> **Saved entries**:
-- pv_equiv track=rewrite | github.com/ilialecha/Programming_1 | Lists/List_8/chain7.py | is_power7
-- ===== SOURCE A (Python) =====
-- def is_power7(n):
--     p=0
--     if n == 0:
--         return False
--     while n != 1:
--         if n%7 != 0:
--             return False
--         n = n//7
--         p+=1
--     return True
-- ===== SOURCE B (Python) =====
-- def is_power7(n):
--     # Multiply a power of 7 upward and compare, instead of dividing n down.
--     if n < 1:
--         return False
--     p = 1
--     while p < n:
--         p *= 7
--     return p == n
-- ===== Notes on version B (the rewrite author's own statement) =====
-- stated objective: alternative
-- what changed: B grows a power of seven upward by repeated multiplication until it reaches or passes n and then compares it with n, instead of A's repeated divisibility test and floor division of n downward.
import Mathlib
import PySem

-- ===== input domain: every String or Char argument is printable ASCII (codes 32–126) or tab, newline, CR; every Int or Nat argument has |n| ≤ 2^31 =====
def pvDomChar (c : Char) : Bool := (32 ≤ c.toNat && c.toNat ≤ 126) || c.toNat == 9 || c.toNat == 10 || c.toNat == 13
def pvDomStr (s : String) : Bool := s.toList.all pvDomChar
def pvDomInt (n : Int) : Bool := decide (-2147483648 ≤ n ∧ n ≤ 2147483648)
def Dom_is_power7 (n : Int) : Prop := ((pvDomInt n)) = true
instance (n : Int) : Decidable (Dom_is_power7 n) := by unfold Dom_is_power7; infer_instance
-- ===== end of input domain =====

-- B replaces A's divide-n-down-by-7 loop with a grow-a-power-of-7-up-and-compare loop (alternative decomposition, same cost).


-- ===== PORT A =====
-- A's 'while n != 1' loop, carried as a recursion on the shrinking |n| (the dead counter p is dropped).
def is_power7Loop (n : Int) (h : n ≠ 0) : Bool :=
  if hn : n = 1 then true
  else if hm : PySem.Int.mod n 7 ≠ 0 then false
  else
    is_power7Loop (PySem.Int.floordiv n 7)
      (by
        have hd : (7 : Int) ∣ n := (PySem.Int.mod_eq_zero_iff_dvd n 7).1 (by omega)
        obtain ⟨k, hk⟩ := hd
        have : PySem.Int.floordiv n 7 = k := by
          rw [PySem.Int.floordiv_eq_iff_of_pos (by norm_num)]; omega
        rw [this]; intro hk0; exact h (by omega))
termination_by n.natAbs
decreasing_by
  have hd : (7 : Int) ∣ n := (PySem.Int.mod_eq_zero_iff_dvd n 7).1 (by omega)
  obtain ⟨k, hk⟩ := hd
  have hfk : PySem.Int.floordiv n 7 = k := by
    rw [PySem.Int.floordiv_eq_iff_of_pos (by norm_num)]; omega
  rw [hfk]; omega

def is_power7 (n : Int) : Bool :=
  if h : n = 0 then false
  else is_power7Loop n h

-- ===== PORT B =====
-- B's 'while p < n: p *= 7' loop, carried as a recursion on the shrinking gap n - p.
def is_power7AltLoop (p n : Int) (hp : 1 ≤ p) : Bool :=
  if h : p < n then is_power7AltLoop (p * 7) n (by omega)
  else decide (p = n)
termination_by (n - p).toNat
decreasing_by omega

def is_power7_alt (n : Int) : Bool :=
  if n < 1 then false
  else is_power7AltLoop 1 n (le_refl 1)

-- ===== PRECONDITION & SPEC =====
def Spec_is_power7 (n : Int) (out : Bool) : Prop := out = is_power7_alt n
instance (n : Int) (out : Bool) : Decidable (Spec_is_power7 n out) := by unfold Spec_is_power7; infer_instance

-- ===== CLAIM (what is proved, stated in full; the proofs are below) =====
def Claim_equal_is_power7 : Prop := ∀ (n : Int), Dom_is_power7 n → Spec_is_power7 n (is_power7 n)

-- ===== LEMMAS AND PROOFS =====

theorem is_power7Loop_iff : ∀ (N : ℕ) (n : Int) (h : n ≠ 0), n.natAbs ≤ N →
    (is_power7Loop n h = true ↔ ∃ k : ℕ, n = 7 ^ k) := by
  intro N
  induction N with
  | zero => intro n h hle; omega
  | succ N ih =>
    intro n h hle
    rw [is_power7Loop]
    by_cases hn : n = 1
    · rw [dif_pos hn]
      constructor
      · intro _; exact ⟨0, by simp [hn]⟩
      · intro _; rfl
    · rw [dif_neg hn]
      by_cases hm : PySem.Int.mod n 7 ≠ 0
      · rw [dif_pos hm]
        constructor
        · intro hfalse; exact absurd hfalse (by simp)
        · rintro ⟨k, hk⟩
          cases k with
          | zero => exact absurd hk (by simpa using hn)
          | succ j =>
            exfalso; apply hm
            rw [PySem.Int.mod_eq_zero_iff_dvd]
            exact ⟨7 ^ j, by rw [hk]; ring⟩
      · rw [dif_neg hm]
        have hd : (7 : Int) ∣ n := (PySem.Int.mod_eq_zero_iff_dvd n 7).1 (by omega)
        obtain ⟨q, hq⟩ := hd
        have hfq : PySem.Int.floordiv n 7 = q := by
          rw [PySem.Int.floordiv_eq_iff_of_pos (by norm_num)]; omega
        have hq0 : q ≠ 0 := by intro h0; exact h (by omega)
        have habs : q.natAbs ≤ N := by
          have h7 : n.natAbs = 7 * q.natAbs := by
            have := congrArg Int.natAbs hq
            simpa [Int.natAbs_mul] using this
          omega
        rw [ih (PySem.Int.floordiv n 7) _ (by rw [hfq]; exact habs)]
        rw [hfq]
        constructor
        · rintro ⟨k, hk⟩
          refine ⟨k + 1, ?_⟩
          rw [hq, hk]; ring
        · rintro ⟨k, hk⟩
          cases k with
          | zero => exact absurd hk (by simpa using hn)
          | succ j =>
            refine ⟨j, ?_⟩
            have : (7 : Int) * q = 7 * 7 ^ j := by
              rw [← hq, hk]; ring
            have := mul_left_cancel₀ (by norm_num : (7:Int) ≠ 0) this
            exact this

theorem is_power7AltLoop_iff : ∀ (N : ℕ) (p n : Int) (hp : 1 ≤ p), (n - p).toNat ≤ N →
    (is_power7AltLoop p n hp = true ↔ ∃ m : ℕ, n = p * 7 ^ m) := by
  intro N
  induction N with
  | zero =>
    intro p n hp hle
    rw [is_power7AltLoop]
    have hnp : ¬ p < n := by omega
    rw [dif_neg hnp]
    simp only [decide_eq_true_eq]
    constructor
    · intro he; exact ⟨0, by rw [pow_zero, mul_one]; omega⟩
    · rintro ⟨m, hm⟩
      have h1 : (1 : Int) ≤ 7 ^ m := one_le_pow₀ (by norm_num)
      have : p ≤ p * 7 ^ m := le_mul_of_one_le_right (by omega) h1
      omega
  | succ N ih =>
    intro p n hp hle
    rw [is_power7AltLoop]
    by_cases h : p < n
    · rw [dif_pos h]
      rw [ih (p * 7) n (by omega) (by omega)]
      constructor
      · rintro ⟨m, hm⟩; exact ⟨m + 1, by rw [hm]; ring⟩
      · rintro ⟨m, hm⟩
        cases m with
        | zero => exfalso; rw [hm] at h; simp at h
        | succ j => exact ⟨j, by rw [hm]; ring⟩
    · rw [dif_neg h]
      simp only [decide_eq_true_eq]
      constructor
      · intro he; exact ⟨0, by rw [pow_zero, mul_one]; omega⟩
      · rintro ⟨m, hm⟩
        have h1 : (1 : Int) ≤ 7 ^ m := one_le_pow₀ (by norm_num)
        have : p ≤ p * 7 ^ m := le_mul_of_one_le_right (by omega) h1
        omega

-- ===== VERDICT (by name: the statement is the Claim_ definition above) =====
theorem is_power7_spec : Claim_equal_is_power7 := by
  intro n _
  unfold Spec_is_power7 is_power7 is_power7_alt
  by_cases h0 : n = 0
  · simp [h0]
  · simp only [h0, dif_neg, not_false_iff]
    by_cases hlt : n < 1
    · simp only [hlt, if_pos]
      rw [Bool.eq_false_iff]
      intro htrue
      obtain ⟨k, hk⟩ := (is_power7Loop_iff n.natAbs n h0 (le_refl _)).1 htrue
      have : (1 : Int) ≤ 7 ^ k := one_le_pow₀ (by norm_num)
      omega
    · simp only [hlt, if_neg, not_false_iff]
      rw [Bool.eq_iff_iff]
      rw [is_power7Loop_iff n.natAbs n h0 (le_refl _),
          is_power7AltLoop_iff (n - 1).toNat 1 n (le_refl 1) (le_refl _)]
      simp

> **WHAT THE TASK ASKS**:
Transcribe the entries above word for word, from the first line through the line containing "import PySem", and nothing else.

> **EXERCISE RESPONSE**:
-- pv_equiv track=rewrite | github.com/ilialecha/Programming_1 | Lists/List_8/chain7.py | is_power7
-- ===== SOURCE A (Python) =====
-- def is_power7(n):
--     p=0
--     if n == 0:
--         return False
--     while n != 1:
--         if n%7 != 0:
--             return False
--         n = n//7
--         p+=1
--     return True
-- ===== SOURCE B (Python) =====
-- def is_power7(n):
--     # Multiply a power of 7 upward and compare, instead of dividing n down.
--     if n < 1:
--         return False
--     p = 1
--     while p < n:
--         p *= 7
--     return p == n
-- ===== Notes on version B (the rewrite author's own statement) =====
-- stated objective: alternative
-- what changed: B grows a power of seven upward by repeated multiplication until it reaches or passes n and then compares it with n, instead of A's repeated divisibility test and floor division of n downward.
import Mathlib
import PySem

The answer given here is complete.